St. Patrick’s Day, the flag and Irish America

by Kevin Meagher

The green, white and orange of the Irish tricolour, currently fluttering to questionable purpose outside a thousand pubs, has an interesting history.

It was presented to the Irish nation by my illustrious forebear, Thomas Francis Meagher, in Dublin in 1848. Shortly afterwards he, and a gallant band of brothers in the Young Ireland movement, launched one of the many heroic, but ultimately fruitless, insurrections against British rule.

This was midway through the Irish Famine – An Gorta Mor (“The Great Hunger”) in which Ireland’s population fell by a quarter, with a million people starving to death and a million more emigrating to America, Canada, Australia and Britain. Cruel Victorian indifference to the plight of the Irish cast a lingering shadow until Tony Blair’s welcome apology for this disgusting episode in British history back in 1997.

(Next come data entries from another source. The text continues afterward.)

-- pv_equiv track=rewrite | github.com/milosvalko/Agdas | comperison/compare.py | match_columns
-- ===== SOURCE A (Python) =====
-- def match_columns(l1, l2):
--
--     # matches - position of column from first file with corresponding column from second file
--     matches = []
--
--     # prohibited column to comparing
--     prohibited = ['', 'Time', 'Campaign', 'Date', 'Accepted', 'Set', 'Drop', 'Year', 'Month', 'Day', 'Hour', 'Minute', 'Second']
--
--     # find corresponding columns
--     for i in range(len(l1)):
--
--         for j in range(len(l2)):
--
--             if l1[i].strip() == l2[j].strip() and l1[i].strip() not in prohibited:
--
--                 matches.append([i, j])
--                 break
--
--     return matches
-- ===== SOURCE B (Python) =====
-- def match_columns(l1, l2):
--     prohibited = ['', 'Time', 'Campaign', 'Date', 'Accepted', 'Set', 'Drop',
--                   'Year', 'Month', 'Day', 'Hour', 'Minute', 'Second']
--     # stable sort of (stripped name, index) pairs by name: within equal names,
--     # indices stay in ascending order, so the leftmost slot of a name group
--     # carries the smallest index
--     pairs = sorted(((v.strip(), j) for j, v in enumerate(l2)), key=lambda p: p[0])
--     matches = []
--     for i, v in enumerate(l1):
--         s = v.strip()
--         if s in prohibited:
--             continue
--         # binary search for the leftmost pair whose name is >= s
--         lo, hi = 0, len(pairs)
--         while lo < hi:
--             mid = (lo + hi) // 2
--             if pairs[mid][0] < s:
--                 lo = mid + 1
--             else:
--                 hi = mid
--         if lo < len(pairs) and pairs[lo][0] == s:
--             matches.append([i, pairs[lo][1]])
--     return matches
-- ===== Notes on version B (the rewrite author's own statement) =====
-- stated objective: faster
-- what changed: Replaces A's inner linear rescan of l2 for every l1 column by one stable sort of the stripped (name, index) pairs of l2 followed by a leftmost binary search per l1 column (stability keeps the smallest l2 index first within equal names).
import Mathlib
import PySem

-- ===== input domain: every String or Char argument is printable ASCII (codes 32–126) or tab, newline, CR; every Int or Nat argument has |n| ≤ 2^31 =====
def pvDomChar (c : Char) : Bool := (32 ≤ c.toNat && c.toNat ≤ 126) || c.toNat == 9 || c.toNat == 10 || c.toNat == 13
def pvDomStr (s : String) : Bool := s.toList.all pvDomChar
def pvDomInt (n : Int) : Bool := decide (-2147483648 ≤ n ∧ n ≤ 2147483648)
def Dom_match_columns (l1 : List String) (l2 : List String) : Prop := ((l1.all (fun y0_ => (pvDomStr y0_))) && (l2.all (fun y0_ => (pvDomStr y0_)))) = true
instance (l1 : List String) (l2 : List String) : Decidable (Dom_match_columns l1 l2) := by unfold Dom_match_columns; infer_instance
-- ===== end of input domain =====

-- B replaces A's nested rescans of l2 by one stable sort of the stripped l2
-- names with their indices followed by a binary search per l1 column: faster
-- (asymptotic, O((n+m) log m) vs O(n*m)).

-- ===== PORT A =====
def pvProhibited : List String :=
  ["", "Time", "Campaign", "Date", "Accepted", "Set", "Drop", "Year", "Month", "Day", "Hour", "Minute", "Second"]

-- inner 'for j in range(len(l2)) … break' of A, over enumerate(l2)
def pvFindJ (x : String) : List (Int × String) → Option Int
  | [] => none
  | (j, v) :: rest =>
    if PySem.Str.strip x == PySem.Str.strip v && !(pvProhibited.contains (PySem.Str.strip x)) then
      some j
    else pvFindJ x rest

def match_columns (l1 : List String) (l2 : List String) : List (List Int) :=
  (PySem.List.enumerate l1).foldl (fun ms p =>
    match pvFindJ p.2 (PySem.List.enumerate l2) with
    | some j => ms ++ [[p.1, j]]
    | none => ms) []

-- ===== PORT B =====
-- pairs = sorted(((v.strip(), j) for j, v in enumerate(l2)), key=lambda p: p[0])
def pvPairs (l2 : List String) : List (String × Int) :=
  PySem.List.sorted ((PySem.List.enumerate l2).map (fun q => (PySem.Str.strip q.2, q.1))) (fun p => p.1)

-- the 'while lo < hi' leftmost binary search of B; lo, hi stay within
-- [0, len pairs], so the getD default is never read
def pvBisect (pairs : List (String × Int)) (s : String) (lo hi : Nat) : Nat :=
  if lo < hi then
    let mid := (lo + hi) / 2
    if (pairs.getD mid ("", 0)).1 < s then pvBisect pairs s (mid + 1) hi
    else pvBisect pairs s lo mid
  else lo
termination_by hi - lo
decreasing_by all_goals omega

def match_columns_alt (l1 : List String) (l2 : List String) : List (List Int) :=
  let pairs := pvPairs l2
  (PySem.List.enumerate l1).foldl (fun ms p =>
    let s := PySem.Str.strip p.2
    if pvProhibited.contains s then ms
    else
      let lo := pvBisect pairs s 0 pairs.length
      if lo < pairs.length ∧ (pairs.getD lo ("", 0)).1 = s then
        ms ++ [[p.1, (pairs.getD lo ("", 0)).2]]
      else ms) []

-- ===== PRECONDITION & SPEC =====
def Spec_match_columns (l1 : List String) (l2 : List String) (out : List (List Int)) : Prop := out = match_columns_alt l1 l2
instance (l1 : List String) (l2 : List String) (out : List (List Int)) : Decidable (Spec_match_columns l1 l2 out) := by unfold Spec_match_columns; infer_instance

-- ===== CLAIM (what is proved, stated in full; the proofs are below) =====
def Claim_equal_match_columns : Prop := ∀ (l1 : List String) (l2 : List String), Dom_match_columns l1 l2 → Spec_match_columns l1 l2 (match_columns l1 l2)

Meagher was sentenced to be hung, drawn and quartered for his sedition – a sentence reprieved after public outcry – and instead he and his comrades found themselves transported for life to Van Dieman’s land in what is now Tasmania.

They were meant to remain there for life, checking in once a week with the authorities and expected to eschew thoughts of escape, on their word as gentlemen. Meagher thought better of it (as you would), procured a rescue ship and set sail for America whereupon he became a cause celebre to Irish immigrants who had reached America in less salubrious confines, usually aboard the infamous “coffin ships”. So great were the incidences of typhus among the starving Irish that a third died on the perilous Atlantic crossing. (It is said sharks could be seen following the ships, such were the numbers of corpses thrown overboard).

After starting an Irish newspaper and working as an attorney (he was on the defence team of Congressman Daniel Sickles, who shot his wife’s lover outside the White House and became the first person to successfully mount a defence of temporary insanity) Meagher became embroiled in the American civil war.

He founded the Irish brigade in the union army, fought at every major battle of the Potomac campaign and earned the rank of brigadier-general for his trouble. After the war he became acting governor of Montana (and first suggested the creation of Yellowstone National Park) before dying in mysterious circumstances on a Mississippi steamboat. A Hollywood epic awaits.

So why the history lesson? There are two enduring legacies of TF Meagher which are particularly apposite for St. Patrick’s Day. The first is that he is one of the key founding fathers of Irish America. The Irish Brigade took the sixth heaviest casualties of any regiment in that bloody war. By their appalling sacrifice the Irish earned their right to call themselves Americans. A necessary requirement when you consider the Ku Klux Klan was originally founded to persecute Irish catholic immigrants to America.

Those emigree patriots are responsible for the modern phenomenon that is St Patrick’s Day. The 69th New York Infantry, (later immortalised in the Jimmy Cagney film “The Fighting 69th”) were the key division of Meagher’s Irish Brigade. They will take pride of place in Saturday’s St. Patrick’s Day parade in New York as they always do. It is Meagher’s Irish Americans who exported this day of celebration and commemoration back to the Irish world.

Meagher’s second legacy is that flag. As he himself put it when first unveiling the design: “The white in the centre signifies a lasting truce between the ‘Orange’ and the ‘Green’, and I trust that beneath its folds the hands of the Irish Protestant and the Irish Catholic may be clasped in generous and heroic brotherhood.”

It has not always worked out that way, alas, but in its original intention the flag remains an enduring and under-appreciated symbol of reconciliation and the possibility of a new shared future, one that all those who consider themselves Irish can, and should, hold equity in.

Meagher himself was something of a curiosity in 19th century revolutionary circles. The son of a wealthy merchant, he was educated at the English Jesuit public school, Stonyhurst and spoke with an English accent, having had his native brogue “knocked out of him”.

A renowned orator, his stoical response to that death sentence bears retelling: “Judged by the law of England, I know this crime entails upon me the penalty of death; but the history of Ireland explains that crime and justifies it. Judged by that history, the treason of which I stand convicted loses all its guilt, has been sanctified as a duty, and will be ennobled as a sacrifice…I shall go, I think, with a light heart before a higher tribunal—a tribunal where a judge of infinite goodness, as well as of infinite justice, will preside, and where, my lords, many, many of the judgements of this world will be reversed.”

Were he alive today it is highly unlikely he would, even as an enthusiastic imbiber, be found staggering out of an Irish theme pub wearing one of those ridiculous Guinness hats.

Hardly the attire and decorum of a gentleman revolutionary. After all, the Irish Brigade’s regimental cocktail was a measure of Irish whiskey topped-up by three measures of champagne. Worth a try, I can heartily attest.